-- MATERIAL TO PROCESS --

-- pv_equiv track=rewrite | github.com/david-a-wheeler/secure-dependencies | references/scripts/analysis_shared.py | compute_dep_diff
-- ===== SOURCE A (Python) =====
-- def compute_dep_diff(
--     runtime_dep_lines: list[str],
--     old_dep_lines: list[str],
-- ) -> tuple[list[str], list[str], list[str], list[str]]:
--     """Compute sorted dep lists and added/removed sets from new and old dep lines.
--
--     Returns (dep_lines_new, dep_lines_old, added_deps, removed_deps).
--     All returned lists are sorted. Sanitizes each line with sanitize().
--
--     >>> new, old, added, removed = compute_dep_diff(['b', 'a'], ['a', 'c'])
--     >>> new
--     ['a', 'b']
--     >>> added
--     ['b']
--     >>> removed
--     ['c']
--     """
--     dep_lines_new = sorted(sanitize(l) for l in runtime_dep_lines)
--     dep_lines_old = sorted(sanitize(l) for l in old_dep_lines)
--     added_deps = sorted(set(dep_lines_new) - set(dep_lines_old))
--     removed_deps = sorted(set(dep_lines_old) - set(dep_lines_new))
--     return dep_lines_new, dep_lines_old, added_deps, removed_deps
--
-- def sanitize(text: str) -> str:
--     """Replace C0/C1 control chars with '?'.
--
--     Strips bidi controls and zero-width chars used for visual spoofing or
--     prompt injection before any text reaches the AI.
--
--     >>> sanitize('hello')
--     'hello'
--     >>> sanitize('hel\\x01lo')
--     'hel?lo'
--     >>> sanitize('tab\\there')
--     'tab?here'
--     >>> sanitize('del\\x7fchar')
--     'del?char'
--     """
--     result = []
--     for ch in text:
--         cp = ord(ch)
--         if (0x00 <= cp <= 0x1F) or (0x7F <= cp <= 0x9F):
--             result.append('?')
--         else:
--             result.append(ch)
--     return ''.join(result)
-- ===== SOURCE B (Python) =====
-- def _sanitize(text):
--     return ''.join('?' if ord(c) <= 0x1F or 0x7F <= ord(c) <= 0x9F else c for c in text)
--
-- def compute_dep_diff(runtime_dep_lines, old_dep_lines):
--     dep_lines_new = sorted(_sanitize(l) for l in runtime_dep_lines)
--     dep_lines_old = sorted(_sanitize(l) for l in old_dep_lines)
--     old_set = set(dep_lines_old)
--     new_set = set(dep_lines_new)
--     added_deps = []
--     for x in dep_lines_new:
--         if x not in old_set and (not added_deps or added_deps[-1] != x):
--             added_deps.append(x)
--     removed_deps = []
--     for x in dep_lines_old:
--         if x not in new_set and (not removed_deps or removed_deps[-1] != x):
--             removed_deps.append(x)
--     return dep_lines_new, dep_lines_old, added_deps, removed_deps
-- ===== Notes on version B (the rewrite author's own statement) =====
-- stated objective: alternative
-- what changed: added/removed are computed by a single dedup-on-the-fly scan over each already-sorted list (membership test against the other set), instead of materialising set differences and sorting them again.
import Mathlib
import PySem

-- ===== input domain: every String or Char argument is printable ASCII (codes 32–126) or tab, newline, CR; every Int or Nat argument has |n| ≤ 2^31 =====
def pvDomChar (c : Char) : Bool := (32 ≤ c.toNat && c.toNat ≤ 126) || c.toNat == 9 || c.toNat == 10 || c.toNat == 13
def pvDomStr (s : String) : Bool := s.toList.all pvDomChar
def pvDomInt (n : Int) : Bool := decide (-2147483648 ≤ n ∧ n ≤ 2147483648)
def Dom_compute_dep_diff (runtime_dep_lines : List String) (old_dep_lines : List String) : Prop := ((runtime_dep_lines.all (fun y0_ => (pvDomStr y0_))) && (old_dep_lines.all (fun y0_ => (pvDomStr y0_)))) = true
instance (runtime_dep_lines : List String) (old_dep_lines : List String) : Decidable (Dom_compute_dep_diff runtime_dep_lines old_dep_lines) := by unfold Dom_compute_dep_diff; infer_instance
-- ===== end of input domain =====

-- B computes added/removed by a single dedup-on-the-fly scan of each already-sorted list
-- (membership test against the other set) instead of sorting the set differences again.

-- ===== PORT A =====
def sanitize (text : String) : String :=
  String.mk (text.toList.foldl (fun result ch =>
      let cp := ch.toNat
      if (0 ≤ cp ∧ cp ≤ 0x1F) ∨ (0x7F ≤ cp ∧ cp ≤ 0x9F) then result ++ ['?'] else result ++ [ch])
    [])

def compute_dep_diff (runtime_dep_lines : List String) (old_dep_lines : List String) : List String × List String × List String × List String :=
  let dep_lines_new := PySem.List.sorted (runtime_dep_lines.map sanitize) (fun x => x) false
  let dep_lines_old := PySem.List.sorted (old_dep_lines.map sanitize) (fun x => x) false
  let added_deps := PySem.List.sorted (PySem.Set.diff (PySem.Set.ofList dep_lines_new) (PySem.Set.ofList dep_lines_old)) (fun x => x) false
  let removed_deps := PySem.List.sorted (PySem.Set.diff (PySem.Set.ofList dep_lines_old) (PySem.Set.ofList dep_lines_new)) (fun x => x) false
  (dep_lines_new, dep_lines_old, added_deps, removed_deps)

-- ===== PORT B =====
def sanitize_alt (text : String) : String :=
  String.mk (text.toList.map (fun c => if c.toNat ≤ 0x1F ∨ (0x7F ≤ c.toNat ∧ c.toNat ≤ 0x9F) then '?' else c))

def compute_dep_diff_alt (runtime_dep_lines : List String) (old_dep_lines : List String) : List String × List String × List String × List String :=
  let dep_lines_new := PySem.List.sorted (runtime_dep_lines.map sanitize_alt) (fun x => x) false
  let dep_lines_old := PySem.List.sorted (old_dep_lines.map sanitize_alt) (fun x => x) false
  let old_set := PySem.Set.ofList dep_lines_old
  let new_set := PySem.Set.ofList dep_lines_new
  let added_deps := dep_lines_new.foldl
    (fun acc x => if ¬ PySem.Set.contains old_set x ∧ acc.getLast? ≠ some x then acc ++ [x] else acc) []
  let removed_deps := dep_lines_old.foldl
    (fun acc x => if ¬ PySem.Set.contains new_set x ∧ acc.getLast? ≠ some x then acc ++ [x] else acc) []
  (dep_lines_new, dep_lines_old, added_deps, removed_deps)

-- ===== PRECONDITION & SPEC =====
def Spec_compute_dep_diff (runtime_dep_lines : List String) (old_dep_lines : List String) (out : List String × List String × List String × List String) : Prop := out = compute_dep_diff_alt runtime_dep_lines old_dep_lines
instance (runtime_dep_lines : List String) (old_dep_lines : List String) (out : List String × List String × List String × List String) : Decidable (Spec_compute_dep_diff runtime_dep_lines old_dep_lines out) := by unfold Spec_compute_dep_diff; infer_instance

-- ===== CLAIM (what is proved, stated in full; the proofs are below) =====
def Claim_equal_compute_dep_diff : Prop := ∀ (runtime_dep_lines : List String) (old_dep_lines : List String), Dom_compute_dep_diff runtime_dep_lines old_dep_lines → Spec_compute_dep_diff runtime_dep_lines old_dep_lines (compute_dep_diff runtime_dep_lines old_dep_lines)

-- ===== LEMMAS AND PROOFS =====

theorem sanitize_eq_alt : sanitize = sanitize_alt := by
  funext text
  unfold sanitize sanitize_alt
  congr 1
  have h : ∀ (l : List Char) (acc : List Char),
      l.foldl (fun result ch =>
        let cp := ch.toNat
        if (0 ≤ cp ∧ cp ≤ 0x1F) ∨ (0x7F ≤ cp ∧ cp ≤ 0x9F) then result ++ ['?'] else result ++ [ch]) acc
      = acc ++ l.map (fun c => if c.toNat ≤ 0x1F ∨ (0x7F ≤ c.toNat ∧ c.toNat ≤ 0x9F) then '?' else c) := by
    intro l
    induction l with
    | nil => intro acc; simp
    | cons c t ih =>
      intro acc
      simp only [List.foldl_cons, List.map_cons, ih]
      by_cases hc : c.toNat ≤ 0x1F ∨ (0x7F ≤ c.toNat ∧ c.toNat ≤ 0x9F)
      · have : (0 ≤ c.toNat ∧ c.toNat ≤ 0x1F) ∨ (0x7F ≤ c.toNat ∧ c.toNat ≤ 0x9F) := by
          rcases hc with h1 | h2
          · exact Or.inl ⟨Nat.zero_le _, h1⟩
          · exact Or.inr h2
        simp [hc]
      · have : ¬ ((0 ≤ c.toNat ∧ c.toNat ≤ 0x1F) ∨ (0x7F ≤ c.toNat ∧ c.toNat ≤ 0x9F)) := by
          intro h'
          rcases h' with h1 | h2
          · exact hc (Or.inl h1.2)
          · exact hc (Or.inr h2)
        simp [hc]
  exact h text.toList []

-- recursive form of B's dedup-scan loop (prev = last element appended so far)
def scan (t : List String) (prev : Option String) : List String → List String
  | [] => []
  | x :: xs => if ¬ PySem.Set.contains t x ∧ prev ≠ some x then x :: scan t (some x) xs else scan t prev xs

theorem foldl_eq_scan (t : List String) : ∀ (l acc : List String),
    l.foldl (fun acc x => if ¬ PySem.Set.contains t x ∧ acc.getLast? ≠ some x then acc ++ [x] else acc) acc
      = acc ++ scan t acc.getLast? l := by
  intro l
  induction l with
  | nil => intro acc; simp [scan]
  | cons x xs ih =>
    intro acc
    simp only [List.foldl_cons, scan]
    by_cases hc : ¬ PySem.Set.contains t x = true ∧ acc.getLast? ≠ some x
    · rw [if_pos hc, if_pos hc, ih]
      simp
    · rw [if_neg hc, if_neg hc, ih]

theorem mem_scan (t : List String) : ∀ (X : List String) (prev : Option String),
    X.Pairwise (· ≤ ·) → (∀ p ∈ prev, ∀ y ∈ X, p ≤ y) →
    ∀ a, a ∈ scan t prev X ↔ a ∈ X ∧ a ∉ t ∧ some a ≠ prev := by
  intro X
  induction X with
  | nil => intro prev _ _ a; simp [scan]
  | cons x xs ih =>
    intro prev hp hinv a
    have hx : ∀ y ∈ xs, x ≤ y := (List.pairwise_cons.mp hp).1
    have hpx : xs.Pairwise (· ≤ ·) := (List.pairwise_cons.mp hp).2
    have hmem : PySem.Set.contains t x = true ↔ x ∈ t := by
      simp [PySem.Set.contains]
    simp only [scan]
    by_cases h1 : PySem.Set.contains t x
    · -- x filtered out: x ∈ t
      have hxt : x ∈ t := hmem.mp h1
      have : ¬ (¬ PySem.Set.contains t x = true ∧ prev ≠ some x) := fun h => h.1 h1
      rw [if_neg this]
      rw [ih prev hpx (fun p hpp y hy => hinv p hpp y (List.mem_cons_of_mem _ hy))]
      constructor
      · rintro ⟨h2, h3, h4⟩; exact ⟨List.mem_cons_of_mem _ h2, h3, h4⟩
      · rintro ⟨h2, h3, h4⟩
        rcases List.mem_cons.mp h2 with rfl | h2
        · exact absurd hxt h3
        · exact ⟨h2, h3, h4⟩
    · by_cases h2 : prev = some x
      · -- x was the last appended value: skipped
        have : ¬ (¬ PySem.Set.contains t x = true ∧ prev ≠ some x) := fun h => h.2 h2
        rw [if_neg this]
        rw [ih prev hpx (fun p hpp y hy => hinv p hpp y (List.mem_cons_of_mem _ hy))]
        constructor
        · rintro ⟨h3, h4, h5⟩; exact ⟨List.mem_cons_of_mem _ h3, h4, h5⟩
        · rintro ⟨h3, h4, h5⟩
          rcases List.mem_cons.mp h3 with rfl | h3
          · exact absurd h2.symm h5
          · exact ⟨h3, h4, h5⟩
      · -- x is kept
        have hxt : x ∉ t := fun hmem' => h1 (hmem.mpr hmem')
        rw [if_pos ⟨h1, h2⟩]
        have ihx := ih (some x) hpx (by
          intro p hpp y hy
          simp only [Option.mem_def, Option.some.injEq] at hpp
          subst hpp; exact hx y hy)
        simp only [List.mem_cons, ihx]
        constructor
        · rintro (rfl | ⟨h3, h4, h5⟩)
          · exact ⟨Or.inl rfl, hxt, fun h => h2 h.symm⟩
          · refine ⟨Or.inr h3, h4, ?_⟩
            intro hpa
            -- prev = some a, invariant gives a ≤ x, but x ≤ a since a ∈ xs → a = x, contradicting h2
            have hle : a ≤ x := hinv a (by simp [← hpa]) x (List.mem_cons_self)
            have hge : x ≤ a := hx a h3
            exact h2 (by rw [← hpa, le_antisymm hle hge])
        · rintro ⟨h3 | h3, h4, h5⟩
          · exact Or.inl h3
          · by_cases hax : a = x
            · exact Or.inl hax
            · exact Or.inr ⟨h3, h4, by simpa using hax⟩

theorem scan_sorted (t : List String) : ∀ (X : List String) (prev : Option String),
    X.Pairwise (· ≤ ·) → (∀ p ∈ prev, ∀ y ∈ X, p ≤ y) →
    (scan t prev X).Pairwise (· < ·) ∧ (∀ b ∈ scan t prev X, ∀ p ∈ prev, p < b) := by
  intro X
  induction X with
  | nil => intro prev _ _; simp [scan]
  | cons x xs ih =>
    intro prev hp hinv
    have hx : ∀ y ∈ xs, x ≤ y := (List.pairwise_cons.mp hp).1
    have hpxs : xs.Pairwise (· ≤ ·) := (List.pairwise_cons.mp hp).2
    simp only [scan]
    by_cases hc : ¬ PySem.Set.contains t x = true ∧ prev ≠ some x
    · rw [if_pos hc]
      have ihx := ih (some x) hpxs (by
        intro p hpp y hy
        simp only [Option.mem_def, Option.some.injEq] at hpp
        subst hpp; exact hx y hy)
      have htail : ∀ b ∈ scan t (some x) xs, x < b := by
        intro b hb
        exact ihx.2 b hb x rfl
      constructor
      · exact List.pairwise_cons.mpr ⟨htail, ihx.1⟩
      · intro b hb p hpp
        rcases List.mem_cons.mp hb with rfl | hb
        · -- b = x; p ∈ prev, p ≤ x and p ≠ x
          have hle : p ≤ b := hinv p hpp b (List.mem_cons_self)
          have hne : p ≠ b := by
            intro h; subst h
            exact hc.2 (by simpa using hpp)
          exact lt_of_le_of_ne hle hne
        · exact lt_trans (by
            have hle : p ≤ x := hinv p hpp x (List.mem_cons_self)
            have hne : p ≠ x := fun h => hc.2 (by subst h; simpa using hpp)
            exact lt_of_le_of_ne hle hne) (htail b hb)
    · rw [if_neg hc]
      exact ih prev hpxs (fun p hpp y hy => hinv p hpp y (List.mem_cons_of_mem _ hy))

-- A's sorted set-difference equals B's dedup-scan on the sorted list
theorem sorted_diff_eq_scan (X Y : List String) (hX : X.Pairwise (· ≤ ·)) :
    PySem.List.sorted (PySem.Set.diff (PySem.Set.ofList X) (PySem.Set.ofList Y)) (fun x => x) false
      = scan (PySem.Set.ofList Y) none X := by
  apply PySem.List.sorted_eq_of_perm_of_pairwise_lt
  · -- permutation: both Nodup with the same members
    have h1 : (scan (PySem.Set.ofList Y) none X).Nodup := by
      have := (scan_sorted (PySem.Set.ofList Y) X none hX (by simp)).1
      exact this.imp ne_of_lt
    have h2 : (PySem.Set.diff (PySem.Set.ofList X) (PySem.Set.ofList Y)).Nodup :=
      PySem.Set.nodup_diff (PySem.Set.ofList X) (PySem.Set.ofList Y) (PySem.Set.nodup_ofList X)
    rw [List.perm_ext_iff_of_nodup h1 h2]
    intro a
    rw [mem_scan (PySem.Set.ofList Y) X none hX (by simp) a]
    rw [PySem.Set.mem_diff, PySem.Set.mem_ofList, PySem.Set.mem_ofList]
    simp
  · exact (scan_sorted (PySem.Set.ofList Y) X none hX (by simp)).1

-- ===== VERDICT (by name: the statement is the Claim_ definition above) =====
theorem compute_dep_diff_spec : Claim_equal_compute_dep_diff := by
  intro runtime_dep_lines old_dep_lines _
  unfold Spec_compute_dep_diff compute_dep_diff compute_dep_diff_alt
  rw [sanitize_eq_alt]
  set N := PySem.List.sorted (runtime_dep_lines.map sanitize_alt) (fun x => x) false with hN
  set O := PySem.List.sorted (old_dep_lines.map sanitize_alt) (fun x => x) false with hO
  have hNs : N.Pairwise (· ≤ ·) := by
    have := PySem.List.sorted_pairwise (xs := runtime_dep_lines.map sanitize_alt) (key := fun x => x)
    simpa [hN] using this
  have hOs : O.Pairwise (· ≤ ·) := by
    have := PySem.List.sorted_pairwise (xs := old_dep_lines.map sanitize_alt) (key := fun x => x)
    simpa [hO] using this
  refine Prod.ext rfl (Prod.ext rfl (Prod.ext ?_ ?_))
  · simp only [foldl_eq_scan, List.getLast?_nil, List.nil_append]
    exact sorted_diff_eq_scan N O hNs
  · simp only [foldl_eq_scan, List.getLast?_nil, List.nil_append]
    exact sorted_diff_eq_scan O N hOs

-- ASSIGNMENT --
The lines to extract from the data above begin with the line containing "exact Or.inl h3" and end with the line containing "rw [if_neg hc]". Extract them exactly, including both.

-- RESULT OF THE TASK --
          · exact Or.inl h3
          · by_cases hax : a = x
            · exact Or.inl hax
            · exact Or.inr ⟨h3, h4, by simpa using hax⟩

theorem scan_sorted (t : List String) : ∀ (X : List String) (prev : Option String),
    X.Pairwise (· ≤ ·) → (∀ p ∈ prev, ∀ y ∈ X, p ≤ y) →
    (scan t prev X).Pairwise (· < ·) ∧ (∀ b ∈ scan t prev X, ∀ p ∈ prev, p < b) := by
  intro X
  induction X with
  | nil => intro prev _ _; simp [scan]
  | cons x xs ih =>
    intro prev hp hinv
    have hx : ∀ y ∈ xs, x ≤ y := (List.pairwise_cons.mp hp).1
    have hpxs : xs.Pairwise (· ≤ ·) := (List.pairwise_cons.mp hp).2
    simp only [scan]
    by_cases hc : ¬ PySem.Set.contains t x = true ∧ prev ≠ some x
    · rw [if_pos hc]
      have ihx := ih (some x) hpxs (by
        intro p hpp y hy
        simp only [Option.mem_def, Option.some.injEq] at hpp
        subst hpp; exact hx y hy)
      have htail : ∀ b ∈ scan t (some x) xs, x < b := by
        intro b hb
        exact ihx.2 b hb x rfl
      constructor
      · exact List.pairwise_cons.mpr ⟨htail, ihx.1⟩
      · intro b hb p hpp
        rcases List.mem_cons.mp hb with rfl | hb
        · -- b = x; p ∈ prev, p ≤ x and p ≠ x
          have hle : p ≤ b := hinv p hpp b (List.mem_cons_self)
          have hne : p ≠ b := by
            intro h; subst h
            exact hc.2 (by simpa using hpp)
          exact lt_of_le_of_ne hle hne
        · exact lt_trans (by
            have hle : p ≤ x := hinv p hpp x (List.mem_cons_self)
            have hne : p ≠ x := fun h => hc.2 (by subst h; simpa using hpp)
            exact lt_of_le_of_ne hle hne) (htail b hb)
    · rw [if_neg hc]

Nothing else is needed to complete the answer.